Sexuality plays an important but limited role in all of this. The eternal law
has to do with God’s intentions for humanity in our creation and redemption,
and it is fulfilled in the twofold command to love God and neighbor. But love
of God and neighbor is not merely a matter of good intentions. Both are to be
lived out within the structures of God’s intentions for humanity in creation
and re-creation in Christ. When God created humanity, he created us in his
image, as male and female. That we are male and female demonstrates that human
beings are not self-sufficient. We are created to be in fellowship with one
another and with God, and the complementarity of the two sexes illustrates that
God did not intend us to be alone. (Particularly helpful here is Karl Barth,
Church Dogmatics 3.1, 41; 3.2, 45; 3.4.54.) In addition, the complementarity of
the sexes points typologically to the union between Christ and the Church.
In creating humanity as male and female, God also created sexuality, and
marriage and the family as the proper structure for the complementary union
sacramentally symbolized by sexuality, as well as the procreation of children
that is the other intended end of sexuality. In a historical world, there are
numerous cultures, each with its own positive laws that regulate the social
structures of marriage. Because the union between man and woman is a symbol of
the union between Christ and the Church, the Church will need ritual and
symbols to celebrate and solemnize that union, regulated by ecclesial law. In a
fallen world, men and women often will pursue sexual fulfillment in ways
contrary to the life-long complementary union God intended in creating humanity
as male and female, and thus there will be need for laws—moral, civil, and
ecclesiastical—to prevent abuse and to guide in doing what is right. There will
also be need for confession, forgiveness, and absolution.

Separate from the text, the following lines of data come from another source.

-- pv_equiv track=rewrite | github.com/brownjuly2003-code/ab-test-research-designer | app/backend/app/services/comparison_service.py | _shared_items
-- ===== SOURCE A (Python) =====
-- def _unique_strings(items: list[str]) -> list[str]:
--     seen: set[str] = set()
--     normalized: list[str] = []
--
--     for item in items:
--         if not isinstance(item, str):
--             continue
--         cleaned = item.strip()
--         if not cleaned or cleaned in seen:
--             continue
--         seen.add(cleaned)
--         normalized.append(cleaned)
--
--     return normalized
--
-- def _shared_items(entries: list[dict], field_name: str) -> list[str]:
--     if not entries:
--         return []
--     shared = _unique_strings(entries[0].get(field_name, []))
--     for entry in entries[1:]:
--         entry_values = set(_unique_strings(entry.get(field_name, [])))
--         shared = [item for item in shared if item in entry_values]
--     return shared
-- ===== SOURCE B (Python) =====
-- def _shared_items(entries: list[dict], field_name: str) -> list[str]:
--     if not entries:
--         return []
--     # one stripped-string set per subsequent entry (membership only; order irrelevant)
--     others = [
--         {s.strip() for s in e.get(field_name, []) if isinstance(s, str) and s.strip()}
--         for e in entries[1:]
--     ]
--     result: list[str] = []
--     seen: set[str] = set()
--     # single fused pass over the first entry: normalize, dedup and filter at once
--     for item in entries[0].get(field_name, []):
--         if not isinstance(item, str):
--             continue
--         cleaned = item.strip()
--         if not cleaned or cleaned in seen:
--             continue
--         seen.add(cleaned)
--         if all(cleaned in o for o in others):
--             result.append(cleaned)
--     return result
-- ===== Notes on version B (the rewrite author's own statement) =====
-- stated objective: alternative
-- what changed: Drops the _unique_strings helper and A's progressive list-shrinking (one filter pass of the shared list per subsequent entry); B precomputes one stripped-string set per subsequent entry and does a single fused pass over the first entry's raw items that normalizes, dedups and tests membership in all those sets at once.
import Mathlib
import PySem

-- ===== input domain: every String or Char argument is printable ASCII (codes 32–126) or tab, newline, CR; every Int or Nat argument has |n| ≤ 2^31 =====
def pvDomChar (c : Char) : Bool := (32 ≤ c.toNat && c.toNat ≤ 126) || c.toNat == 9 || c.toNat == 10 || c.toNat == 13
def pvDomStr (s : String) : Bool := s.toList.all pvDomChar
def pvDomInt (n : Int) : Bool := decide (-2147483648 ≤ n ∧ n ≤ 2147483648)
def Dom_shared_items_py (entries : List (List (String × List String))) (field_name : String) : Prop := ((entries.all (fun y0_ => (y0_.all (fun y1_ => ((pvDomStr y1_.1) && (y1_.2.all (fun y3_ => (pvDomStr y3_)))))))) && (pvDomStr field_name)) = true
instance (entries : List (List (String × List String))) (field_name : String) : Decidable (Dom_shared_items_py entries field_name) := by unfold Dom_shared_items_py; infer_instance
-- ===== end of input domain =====

-- B drops the _unique_strings helper and A's per-entry re-filtering of the shared list:
-- it precomputes one stripped-string set per subsequent entry and does a single fused
-- normalize+dedup+filter pass over the first entry's raw items (alternative decomposition, same cost).


-- ===== PORT A =====
-- A's helper _unique_strings: uStep is one iteration of its loop over (seen, normalized)
def uStep (st : PySem.Set String × List String) (item : String) : PySem.Set String × List String :=
  let cleaned := PySem.Str.strip item
  if cleaned == "" || st.1.contains cleaned then st
  else (st.1.add cleaned, st.2 ++ [cleaned])

def uniqueStringsPv (items : List String) : List String :=
  (items.foldl uStep (PySem.Set.ofList [], [])).2

def shared_items_py (entries : List (List (String × List String))) (field_name : String) : List String :=
  match entries with
  | [] => []
  | e0 :: rest =>
    rest.foldl
      (fun shared entry =>
        let entry_values := PySem.Set.ofList (uniqueStringsPv ((PySem.Dict.mk entry).getD field_name []))
        shared.filter (fun item => entry_values.contains item))
      (uniqueStringsPv ((PySem.Dict.mk e0).getD field_name []))

-- ===== PORT B =====
-- B's set comprehension: the set of nonempty stripped strings of one entry's values
def stripSetPv (vals : List String) : PySem.Set String :=
  vals.foldl
    (fun st s =>
      let c := PySem.Str.strip s
      if c == "" then st else st.add c)
    (PySem.Set.ofList [])

def shared_items_py_alt (entries : List (List (String × List String))) (field_name : String) : List String :=
  match entries with
  | [] => []
  | e0 :: rest =>
    let others := rest.map (fun e => stripSetPv ((PySem.Dict.mk e).getD field_name []))
    (((PySem.Dict.mk e0).getD field_name []).foldl
      (fun st item =>
        let cleaned := PySem.Str.strip item
        if cleaned == "" || st.1.contains cleaned then st
        else (st.1.add cleaned,
              if others.all (fun o => o.contains cleaned) then st.2 ++ [cleaned] else st.2))
      (PySem.Set.ofList [], [])).2

-- ===== PRECONDITION & SPEC =====
def Spec_shared_items_py (entries : List (List (String × List String))) (field_name : String) (out : List String) : Prop := out = shared_items_py_alt entries field_name
instance (entries : List (List (String × List String))) (field_name : String) (out : List String) : Decidable (Spec_shared_items_py entries field_name out) := by unfold Spec_shared_items_py; infer_instance

-- ===== CLAIM =====
def Claim_equal_shared_items_py : Prop := ∀ (entries : List (List (String × List String))) (field_name : String), Dom_shared_items_py entries field_name → Spec_shared_items_py entries field_name (shared_items_py entries field_name)

-- ===== LEMMAS AND PROOFS =====

-- A's repeated filtering is one filter by "kept by every subsequent entry"
theorem foldl_filter_eq {E : Type} (rest : List E) (init : List String) (p : E → String → Bool) :
    rest.foldl (fun sh e => sh.filter (p e)) init
      = init.filter (fun x => rest.all (fun e => p e x)) := by
  induction rest generalizing init with
  | nil => simp
  | cons e rest ih =>
    simp only [List.foldl_cons, ih, List.filter_filter, List.all_cons]
    exact List.filter_congr (by intro x _; rw [Bool.and_comm])

-- B's fused pass is _unique_strings followed by a filter with the fixed predicate p
theorem fused_fold_eq (p : String → Bool) (vals : List String)
    (s : PySem.Set String) (acc : List String) :
    vals.foldl
      (fun st item =>
        let c := PySem.Str.strip item
        if c == "" || st.1.contains c then st
        else (st.1.add c, if p c then st.2 ++ [c] else st.2))
      (s, acc.filter p)
    = ((vals.foldl uStep (s, acc)).1, (vals.foldl uStep (s, acc)).2.filter p) := by
  induction vals generalizing s acc with
  | nil => rfl
  | cons v vals ih =>
    simp only [List.foldl_cons, uStep]
    cases hb : (PySem.Str.strip v == "" || s.contains (PySem.Str.strip v)) with
    | true => simpa [hb] using ih s acc
    | false =>
      have hacc : acc.filter p ++ (if p (PySem.Str.strip v) then [PySem.Str.strip v] else [])
          = (acc ++ [PySem.Str.strip v]).filter p := by
        rw [List.filter_append]; cases hp : p (PySem.Str.strip v) <;> simp [hp]
      cases hp : p (PySem.Str.strip v) with
      | true =>
        have := ih (s.add (PySem.Str.strip v)) (acc ++ [PySem.Str.strip v])
        rw [← hacc, hp] at this
        simpa [hb, hp] using this
      | false =>
        have := ih (s.add (PySem.Str.strip v)) (acc ++ [PySem.Str.strip v])
        rw [← hacc, hp] at this
        simpa [hb, hp] using this

-- membership in _unique_strings' output: a nonempty stripped value of the list
theorem mem_uStep_fold (vals : List String) (s : PySem.Set String) (acc : List String)
    (hinv : ∀ x, x ∈ s ↔ x ∈ acc) (x : String) :
    x ∈ (vals.foldl uStep (s, acc)).2
      ↔ x ∈ acc ∨ ∃ v ∈ vals, PySem.Str.strip v = x ∧ x ≠ "" := by
  induction vals generalizing s acc with
  | nil => simp
  | cons v vals ih =>
    simp only [List.foldl_cons, uStep, List.mem_cons]
    by_cases he : PySem.Str.strip v = ""
    · rw [if_pos (by simp [he])]
      rw [ih s acc hinv]
      constructor
      · rintro (h | ⟨w, hw, hwx, hne⟩)
        · exact Or.inl h
        · exact Or.inr ⟨w, Or.inr hw, hwx, hne⟩
      · rintro (h | ⟨w, (rfl | hw), hwx, hne⟩)
        · exact Or.inl h
        · exact absurd (hwx ▸ he) hne
        · exact Or.inr ⟨w, hw, hwx, hne⟩
    · by_cases hs : PySem.Str.strip v ∈ s
      · rw [if_pos (by simp [hs])]
        rw [ih s acc hinv]
        have hmem : PySem.Str.strip v ∈ acc := (hinv _).mp hs
        constructor
        · rintro (h | ⟨w, hw, hwx, hne⟩)
          · exact Or.inl h
          · exact Or.inr ⟨w, Or.inr hw, hwx, hne⟩
        · rintro (h | ⟨w, (rfl | hw), hwx, hne⟩)
          · exact Or.inl h
          · exact Or.inl (hwx ▸ hmem)
          · exact Or.inr ⟨w, hw, hwx, hne⟩
      · rw [if_neg (by simp [he, hs])]
        rw [ih _ _ (by intro y; simp [PySem.Set.mem_add, hinv y, or_comm])]
        simp only [List.mem_append, List.mem_singleton]
        constructor
        · rintro ((h | rfl) | ⟨w, hw, hwx, hne⟩)
          · exact Or.inl h
          · exact Or.inr ⟨v, Or.inl rfl, rfl, he⟩
          · exact Or.inr ⟨w, Or.inr hw, hwx, hne⟩
        · rintro (h | ⟨w, (rfl | hw), hwx, hne⟩)
          · exact Or.inl (Or.inl h)
          · exact Or.inl (Or.inr hwx.symm)
          · exact Or.inr ⟨w, hw, hwx, hne⟩

-- membership in B's per-entry stripped set: the same characterisation
theorem mem_stripSet_fold (vals : List String) (s : PySem.Set String) (x : String) :
    x ∈ vals.foldl
        (fun st s' => let c := PySem.Str.strip s'; if c == "" then st else st.add c) s
      ↔ x ∈ s ∨ ∃ v ∈ vals, PySem.Str.strip v = x ∧ x ≠ "" := by
  induction vals generalizing s with
  | nil => simp
  | cons v vals ih =>
    simp only [List.foldl_cons]
    by_cases he : PySem.Str.strip v = ""
    · rw [if_pos (by simp [he])]
      rw [ih s]
      constructor
      · rintro (h | ⟨w, hw, hwx, hne⟩)
        · exact Or.inl h
        · exact Or.inr ⟨w, List.mem_cons_of_mem v hw, hwx, hne⟩
      · rintro (h | ⟨w, hw, hwx, hne⟩)
        · exact Or.inl h
        · rcases List.mem_cons.mp hw with rfl | hw
          · exact absurd (hwx ▸ he) hne
          · exact Or.inr ⟨w, hw, hwx, hne⟩
    · rw [if_neg (by simp [he])]
      rw [ih]
      simp only [PySem.Set.mem_add, List.mem_cons]
      constructor
      · rintro ((h | rfl) | ⟨w, hw, hwx, hne⟩)
        · exact Or.inl h
        · exact Or.inr ⟨v, Or.inl rfl, rfl, he⟩
        · exact Or.inr ⟨w, Or.inr hw, hwx, hne⟩
      · rintro (h | ⟨w, (rfl | hw), hwx, hne⟩)
        · exact Or.inl (Or.inl h)
        · exact Or.inl (Or.inr hwx.symm)
        · exact Or.inr ⟨w, hw, hwx, hne⟩

theorem mem_unique_iff_stripSet (vals : List String) (x : String) :
    x ∈ uniqueStringsPv vals ↔ x ∈ stripSetPv vals := by
  rw [uniqueStringsPv, mem_uStep_fold vals _ _ (by intro y; simp) x,
      stripSetPv, mem_stripSet_fold]
  simp

-- ===== VERDICT =====
theorem shared_items_py_spec : Claim_equal_shared_items_py := by
  intro entries field_name _
  unfold Spec_shared_items_py
  match entries with
  | [] => rfl
  | e0 :: rest =>
    simp only [shared_items_py, shared_items_py_alt]
    rw [foldl_filter_eq]
    have hfused := fused_fold_eq
      (fun c => (rest.map (fun e => stripSetPv ((PySem.Dict.mk e).getD field_name []))).all
        (fun o => o.contains c))
      ((PySem.Dict.mk e0).getD field_name []) (PySem.Set.ofList []) []
    simp only [List.filter_nil] at hfused
    rw [hfused]
    apply List.filter_congr
    intro x _
    rw [List.all_map]
    refine congrArg rest.all (funext fun e => ?_)
    simp only [Function.comp]
    rw [Bool.eq_iff_iff, PySem.Set.contains_iff, PySem.Set.contains_iff,
        PySem.Set.mem_ofList, mem_unique_iff_stripSet]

Both Aquinas and Hooker would have granted that the positive laws (both civil
and ecclesiastical) that regulate heterosexual marriage might well differ from
time to time and place to place. Marriage customs may vary, for example,
whether couples exchange wedding rings or go on honeymoons. The regulations by
which society and church try to prevent moral abuses of sexuality may also
vary. What would not have been conceivable for Augustine, Aquinas or Hooker
would have been that the permissible arena of sexual relations themselves might
be changed, since the restriction of sexual relations to life-long exclusive
heterosexual marriage was not part of positive, but of natural law—the
expression of the eternal law that was God’s intention for humanity expressed
in the original creation of humanity in the image of God as male and female, as
stated first in the Genesis accounts, but echoed in many places throughout the
Scriptures.
It is this distinction between (1) the morality that is rooted in God’s
permanent unchanging intentions for humanity in its original creation and its
re-creation in Christ, and (2) the different social circumstances under which
society and church attempt to promote and regulate morality in positive law
that stands behind Art VII of the 39 Articles. The distinction between moral
and positive law is not a “minimalism” that allows as permitted everything that
is not specifically forbidden by the Ten Commandments.
In conclusion, Haller is to be commended for his reminder that not everything
that is contained in Scripture has permanent moral authority, for all times and
in all places. As Augustine pointed out, customs change because times change.
Haller is also to be commended for his recognition that the historic Church
has developed a hermeneutic to distinguish between moral matters contained in
Scripture (which are always obligatory), and matters of ceremony or civil law.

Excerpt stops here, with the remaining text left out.